Real Name: Emilie Y.
Age: 15
Gender: Female. No one expects a girl to like Mario, huh?
Favorite Game: Super Smash Bros. Melee Has that green Mario alternate color (which I often play with). This game has survived with me ever since 2001.
Second Most Favorite Game: Spore I love this game, but I sometimes go on "Sporeblock" and there are a lot of bugs.
Favorite Character: MARIO!! My main in all games that he is playable in.
Least Favorite Character: Yoshi. This salamander frog thing has gotten in my nerves ever since Yoshi Story. You would have expect Wario, but noooo, you get this green thing instead. At least Wario is fun to torture with.
Least Favorite Game: I can't decide yet. I play mostly Mario games and like most, if not, all of them. I also play Kirby and Pokemon.
State: California

This is Green Mario.

If you ever see anyone else with the same I.P address as me, it's just my twin sister.

Anyway, I'm not all that new to wikis. I've been on MarioWiki (as LeftyGreenMario) for some time, and I've learned quite a bit on Wikiformat. Since this is my first time here in SmashWiki, I bet the policies here are slightly different than MarioWiki.
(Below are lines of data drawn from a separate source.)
-- pv_equiv track=rewrite | github.com/zakordonets/RAG_3 | scripts/benchmark_ort_cpu_vs_dml.py | _make_texts
-- ===== SOURCE A (Python) =====
-- from typing import List, Tuple, Dict
--
-- def _make_texts(n: int) -> List[str]:
--     base = [
--         "Как настроить интеграцию с Telegram?",
--         "Что такое RAG система?",
--         "Как работает векторный поиск?",
--         "Настройка Qdrant базы данных",
--         "Конфигурация LLM провайдеров",
--     ]
--     texts: List[str] = []
--     while len(texts) < n:
--         texts.extend(base)
--     return texts[:n]
-- ===== SOURCE B (Python) =====
-- from typing import List
--
-- def _make_texts(n: int) -> List[str]:
--     base = [
--         "Как настроить интеграцию с Telegram?",
--         "Что такое RAG система?",
--         "Как работает векторный поиск?",
--         "Настройка Qdrant базы данных",
--         "Конфигурация LLM провайдеров",
--     ]
--     return [base[i % len(base)] for i in range(n)]
-- ===== Notes on version B (the rewrite author's own statement) =====
-- stated objective: idiomatic
-- what changed: B builds the result by direct modular indexing over the output positions (base[i % 5] for i in range(n)) instead of repeatedly extending by whole copies of the base and slicing off the overshoot.
import Mathlib
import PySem

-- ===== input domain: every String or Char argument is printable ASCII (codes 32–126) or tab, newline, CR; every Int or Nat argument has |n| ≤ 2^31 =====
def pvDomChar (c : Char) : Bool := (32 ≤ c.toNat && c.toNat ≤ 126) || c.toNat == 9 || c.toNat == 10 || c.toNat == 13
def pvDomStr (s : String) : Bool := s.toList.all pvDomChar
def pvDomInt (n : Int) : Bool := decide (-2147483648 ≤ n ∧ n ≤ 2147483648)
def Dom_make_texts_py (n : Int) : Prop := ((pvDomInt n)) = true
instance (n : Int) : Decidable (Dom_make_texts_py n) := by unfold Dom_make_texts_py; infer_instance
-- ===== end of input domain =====

-- B replaces A's extend-whole-copies-then-slice loop by direct modular indexing over the
-- output positions (idiomatic comprehension); same O(n) cost, same return value.

-- ===== PORT A =====
def pvBase : List String :=
  [ "Как настроить интеграцию с Telegram?"
  , "Что такое RAG система?"
  , "Как работает векторный поиск?"
  , "Настройка Qdrant базы данных"
  , "Конфигурация LLM провайдеров" ]

-- 'while len(texts) < n: texts.extend(base)'
def pvLoopA (n : Int) (texts : List String) : List String :=
  if (texts.length : Int) < n then pvLoopA n (texts ++ pvBase) else texts
termination_by (n - texts.length).toNat
decreasing_by simp [pvBase]; omega

def make_texts_py (n : Int) : List String :=
  PySem.List.slice (pvLoopA n []) none (some n)

-- ===== PORT B =====
-- '[base[i % len(base)] for i in range(n)]' (the index is always in range, so getD's
-- default is never used)
def make_texts_py_alt (n : Int) : List String :=
  (PySem.List.pyRange 0 n 1).map
    (fun i => (PySem.List.pyGet? pvBase (PySem.Int.mod i (pvBase.length : Int))).getD "")

-- ===== PRECONDITION & SPEC =====
def Spec_make_texts_py (n : Int) (out : List String) : Prop := out = make_texts_py_alt n
instance (n : Int) (out : List String) : Decidable (Spec_make_texts_py n out) := by unfold Spec_make_texts_py; infer_instance

-- ===== CLAIM (what is proved, stated in full; the proofs are below) =====
def Claim_equal_make_texts_py : Prop := ∀ (n : Int), Dom_make_texts_py n → Spec_make_texts_py n (make_texts_py n)

-- ===== LEMMAS AND PROOFS =====

-- k stacked copies of the base list
def pvRep (k : Nat) : List String := (List.replicate k pvBase).flatten

theorem pvRep_length (k : Nat) : (pvRep k).length = 5 * k := by
  induction k with
  | zero => simp [pvRep]
  | succ k ih =>
    simp [pvRep, List.replicate_succ, List.flatten_cons] at *
    simp [pvBase]; omega

theorem pvRep_succ' (k : Nat) : pvRep (k + 1) = pvRep k ++ pvBase := by
  simp [pvRep, List.replicate_succ']

-- elementwise: the i-th element of stacked copies is base[i % 5]
theorem pvRep_getD (k i : Nat) (h : i < 5 * k) :
    (pvRep k).getD i "" = pvBase.getD (i % 5) "" := by
  induction k generalizing i with
  | zero => omega
  | succ k ih =>
    rw [pvRep_succ']
    by_cases hi : i < 5 * k
    · rw [List.getD_append _ _ _ _ (by rw [pvRep_length]; omega)]
      exact ih i hi
    · have hlen : (pvRep k).length = 5 * k := pvRep_length k
      have : i = 5 * k + (i - 5 * k) := by omega
      rw [List.getD_eq_getElem?_getD, List.getElem?_append_right (by omega),
        hlen]
      have hmod : i % 5 = i - 5 * k := by omega
      rw [hmod, ← List.getD_eq_getElem?_getD]

-- the loop, started on k stacked copies, returns K stacked copies with 5*K ≥ n
theorem pvLoopA_rep (n : Int) (k : Nat) :
    ∃ K : Nat, k ≤ K ∧ pvLoopA n (pvRep k) = pvRep K ∧ n ≤ (5 * K : Int) := by
  by_cases h : ((pvRep k).length : Int) < n
  · have hlen : (pvRep k).length = 5 * k := pvRep_length k
    have ⟨K, hK1, hK2, hK3⟩ := pvLoopA_rep n (k + 1)
    refine ⟨K, by omega, ?_, hK3⟩
    rw [pvLoopA, if_pos h, ← pvRep_succ', hK2]
  · refine ⟨k, le_refl _, ?_, ?_⟩
    · rw [pvLoopA, if_neg h]
    · rw [pvRep_length k] at h; push_cast at h ⊢; omega
termination_by ((n - 5 * k).toNat)
decreasing_by rw [pvRep_length] at h; push_cast at h; omega

-- taking m ≤ 5K elements of the stack is the modular-index list
theorem pvTake_rep (K m : Nat) (hm : m ≤ 5 * K) :
    (pvRep K).take m = (List.range m).map (fun i => pvBase.getD (i % 5) "") := by
  apply List.ext_getElem
  · simp [pvRep_length]; omega
  · intro i h1 h2
    simp only [List.getElem_take, List.getElem_map, List.getElem_range]
    have hi : i < m := by simpa [pvRep_length] using h2
    have := pvRep_getD K i (by omega)
    have h5 : i % 5 < 5 := Nat.mod_lt _ (by omega)
    simpa [List.getD_eq_getElem?_getD, List.getElem?_eq_getElem,
      (by rw [pvRep_length]; omega : i < (pvRep K).length),
      (by simp [pvBase]; omega : i % 5 < pvBase.length)] using this

theorem make_texts_py_eq (n : Int) :
    make_texts_py n = (List.range n.toNat).map (fun i => pvBase.getD (i % 5) "") := by
  by_cases hn : 0 ≤ n
  · obtain ⟨K, -, hK2, hK3⟩ := pvLoopA_rep n 0
    have h0 : pvRep 0 = [] := by simp [pvRep]
    rw [make_texts_py, ← h0, hK2, PySem.List.slice_to _ hn,
      pvTake_rep K n.toNat (by omega)]
  · have h1 : n.toNat = 0 := by omega
    rw [make_texts_py, pvLoopA, if_neg (by simp; omega), h1]
    simp [PySem.List.slice]

theorem make_texts_py_alt_eq (n : Int) :
    make_texts_py_alt n = (List.range n.toNat).map (fun i => pvBase.getD (i % 5) "") := by
  rw [make_texts_py_alt, PySem.List.pyRange_one]
  simp only [Int.sub_zero, Int.zero_add, List.map_map]
  apply List.map_congr_left
  intro k hk
  simp only [Function.comp]
  have h5 : (pvBase.length : Int) = 5 := by simp [pvBase]
  rw [h5]
  have hmod : PySem.Int.mod (k : Int) 5 = ((k % 5 : Nat) : Int) := by
    exact_mod_cast PySem.Int.mod_natCast k 5
  rw [hmod, PySem.List.pyGet?_natCast]
  have : k % 5 < pvBase.length := by simp [pvBase]; omega
  simp [List.getD_eq_getElem?_getD, List.getElem?_eq_getElem this]

-- ===== VERDICT (by name: the statement is the Claim_ definition above) =====
theorem make_texts_py_spec : Claim_equal_make_texts_py := by
  intro n _
  unfold Spec_make_texts_py
  rw [make_texts_py_eq, make_texts_py_alt_eq]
The Hate Speech About Wario

Oh my goodness. I'm violating a rule.

Wario.

Awful, yet awesome. I hate Wario and his guts and the rest of his body. Yet I love him too. Before Wario came, there was no one to chuck a smart bomb at. You must imagine how sad the world must have been without Wario. But now, everyone is taking in a new form of entertainment, and that's torturing Wario.

Granted, Wario was never in the first two Super Smash Bros. games, but at least he was in the third (and my least favorite out of the three) game. That stupid, smelly, and ugly freak might had scared Captain Falcon, but he's no match for me. Alas, Wario is high tier. Apparently, that is obviously a typo. Or, that Wario is so fat, he knocks out everyone with his own fart. Meta Knight's mask is probably smell-proof and Snake's nose is broken. That's why they are higher tier than smelly old Wario. Me? I'm a top-tier Wario killer. Any other Green Marios you see are imposters. They can't even learn how to use their left hand. Ha.

Wario is ranked 5th in the tier list. So what? The only thing he needs to win is fat and he has PLENTY of it. He's so fat that if you were to throw a spear at him from any direction, you'd hit him.

Warning! OFF TOPIC

They say Luigi is depressed. However:

Mario rarely smiles in Brawl compared to his games and in Melee (he didn't have a mouth in SSB).

Guess who's more depressed? It doesn't help when you're ranked 31/38 and that you get turned into a trophy the most times. Poor guy. He deserves more love here.